Crop Insurer Says Saskatchewan Had 25% Fewer Acres That Were Too Wet to Plant

Saskatchewan, Canada’s largest wheat and canola producer, had 25 percent fewer acres that were too wet to plant this year, the province’s insurer said.

A total of 1.5 million acres of an approximate 27 million acres of insured farmland has not been seeded this year due to wet conditions, down from about 2 million acres in 2012, according to the Saskatchewan Crop Insurance Corp., a government-owned company in Melville, Saskatchewan, that provides insurance and financial services to farmers.

Some areas in the southeast near the U.S. border and around Saskatoon were too wet to seed, Shawn Jaques, the chief executive officer for SCIC, said in a telephone interview from Regina.
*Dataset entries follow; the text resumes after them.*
-- pv_equiv track=rewrite | github.com/GINK03/atcoder-solvers | abc121_d.py | calc
-- ===== SOURCE A (Python) =====
-- def calc(x):
--     if x%2 == 0:
--         return calc(x+1) ^ (x+1)
--     else:
--         if ((x+1)//2)%2 == 0:
--             return 0
--         else:
--             return 1
-- ===== SOURCE B (Python) =====
-- def calc(x):
--     r = x % 4
--     if r == 0:
--         return x
--     elif r == 1:
--         return 1
--     elif r == 2:
--         return x + 1
--     else:
--         return 0
-- ===== Notes on version B (the rewrite author's own statement) =====
-- stated objective: simpler
-- what changed: Replaces A's recurse-on-even-then-parity-case formulation with a single non-recursive dispatch on x % 4 using the closed form for XOR(0..x).
import Mathlib
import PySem

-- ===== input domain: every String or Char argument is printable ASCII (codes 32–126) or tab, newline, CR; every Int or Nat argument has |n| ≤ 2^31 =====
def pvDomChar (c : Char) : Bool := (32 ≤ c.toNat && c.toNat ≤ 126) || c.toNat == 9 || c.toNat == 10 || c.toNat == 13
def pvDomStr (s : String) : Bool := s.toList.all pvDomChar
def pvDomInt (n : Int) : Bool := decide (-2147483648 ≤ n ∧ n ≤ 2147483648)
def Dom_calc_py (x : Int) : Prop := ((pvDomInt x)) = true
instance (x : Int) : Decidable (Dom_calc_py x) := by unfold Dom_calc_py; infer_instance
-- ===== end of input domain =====

-- B replaces A's recurse-on-even formulation by a single non-recursive dispatch on x % 4 (objective: simpler).

-- ===== PORT A =====
-- termination: an even x makes exactly one recursive call on the odd x+1
def calc_py (x : Int) : Int :=
  if PySem.Int.mod x 2 = 0 then
    PySem.Int.bxor (calc_py (x + 1)) (x + 1)
  else
    if PySem.Int.mod (PySem.Int.floordiv (x + 1) 2) 2 = 0 then 0 else 1
termination_by (if PySem.Int.mod x 2 = 0 then 1 else 0)
decreasing_by
  simp_all [PySem.Int.mod, Int.fmod_eq_emod]
  omega

-- ===== PORT B =====
def calc_py_alt (x : Int) : Int :=
  let r := PySem.Int.mod x 4
  if r = 0 then x
  else if r = 1 then 1
  else if r = 2 then x + 1
  else 0

-- ===== PRECONDITION & SPEC =====
def Spec_calc_py (x : Int) (out : Int) : Prop := out = calc_py_alt x
instance (x : Int) (out : Int) : Decidable (Spec_calc_py x out) := by unfold Spec_calc_py; infer_instance

-- ===== CLAIM (what is proved, stated in full; the proofs are below) =====
def Claim_equal_calc_py : Prop := ∀ (x : Int), Dom_calc_py x → Spec_calc_py x (calc_py x)

-- ===== LEMMAS AND PROOFS =====
theorem pymod2 (a : Int) : PySem.Int.mod a 2 = a % 2 := by
  simp [PySem.Int.mod, Int.fmod_eq_emod]

theorem pymod4 (a : Int) : PySem.Int.mod a 4 = a % 4 := by
  simp [PySem.Int.mod, Int.fmod_eq_emod]

theorem pydiv2 (a : Int) : PySem.Int.floordiv a 2 = a / 2 := by
  simp [PySem.Int.floordiv, Int.fdiv_eq_ediv_of_nonneg _ (by norm_num : (0:Int) ≤ 2)]

theorem nat_xor_one_odd (m : Nat) : 1 ^^^ (2*m+1) = 2*m := by
  rw [show 2*m+1 = Nat.bit true m by simp [Nat.bit],
      show (1:Nat) = Nat.bit true 0 from rfl, Nat.xor_bit]
  simp [Nat.bit]

theorem nat_xor_one_even (m : Nat) : 1 ^^^ (2*m) = 2*m+1 := by
  rw [show 2*m = Nat.bit false m by simp [Nat.bit],
      show (1:Nat) = Nat.bit true 0 from rfl, Nat.xor_bit]
  simp [Nat.bit]

theorem bxor_one_odd (k : Int) : PySem.Int.bxor 1 (2*k+1) = 2*k := by
  simp only [PySem.Int.bxor, Int.toNat_one]
  split_ifs with h h2 h3
  · have e : (2*k+1).toNat = 2*k.toNat+1 := by omega
    rw [e, nat_xor_one_odd]
    push_cast
    omega
  · have e : (-(2 * k + 1) - 1).toNat = 2*(-1-k).toNat := by omega
    rw [e, nat_xor_one_even]
    push_cast
    omega
  · omega
  · omega

theorem bxor_zero_left (b : Int) : PySem.Int.bxor 0 b = b := by
  rw [PySem.Int.bxor_comm, PySem.Int.bxor_zero]

-- calc_py on an odd argument, computed
theorem calc_py_odd (x : Int) (hx : x % 2 = 1) :
    calc_py x = if (x + 1) / 2 % 2 = 0 then 0 else 1 := by
  rw [calc_py, pymod2, pymod2, pydiv2]
  simp [hx]

theorem calc_py_eq_alt (x : Int) : calc_py x = calc_py_alt x := by
  unfold calc_py_alt
  rw [pymod4]
  rcases (by omega : x % 4 = 0 ∨ x % 4 = 1 ∨ x % 4 = 2 ∨ x % 4 = 3) with h | h | h | h
  · obtain ⟨k, rfl⟩ : ∃ k, x = 4 * k := ⟨x / 4, by omega⟩
    have hA : calc_py (4 * k) = 2 * (2 * k) := by
      rw [calc_py, pymod2, if_pos (by omega : (4*k) % 2 = 0),
          calc_py_odd _ (by omega), if_neg (by omega : ¬ ((4*k+1+1)/2 % 2 = 0)),
          show (4:Int) * k + 1 = 2 * (2 * k) + 1 by ring, bxor_one_odd]
    rw [hA, if_pos h]
    ring
  · rw [calc_py_odd _ (by omega), if_neg (by omega : ¬ ((x+1)/2 % 2 = 0))]
    simp [h]
  · obtain ⟨k, rfl⟩ : ∃ k, x = 4 * k + 2 := ⟨x / 4, by omega⟩
    have hA : calc_py (4 * k + 2) = 4 * k + 2 + 1 := by
      rw [calc_py, pymod2, if_pos (by omega : (4*k+2) % 2 = 0),
          calc_py_odd _ (by omega), if_pos (by omega : (4*k+2+1+1)/2 % 2 = 0),
          bxor_zero_left]
    rw [hA, if_neg (by omega), if_neg (by omega), if_pos (by omega : (4*k+2) % 4 = 2)]
  · rw [calc_py_odd _ (by omega), if_pos (by omega : (x+1)/2 % 2 = 0)]
    simp [h]

-- ===== VERDICT (by name: the statement is the Claim_ definition above) =====
theorem calc_py_spec : Claim_equal_calc_py := by
  intro x _
  unfold Spec_calc_py
  exact calc_py_eq_alt x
A total of 6,000 claims have been processed and the insurer will pay out C$67 million ($63.9 million) to farmers, he said.

Saskatchewan has 44 percent of Canada’s cultivated farmland, and is the largest grower of spring wheat and canola. While rainfall delayed seeding in some parts of the province, farmers were able to get 96 percent of their crops in the ground by early June, the province’s agriculture ministry said in a report today.

A record 6.8 million acres of farmland went unseeded in 2010 due to excess moisture, Jaques said.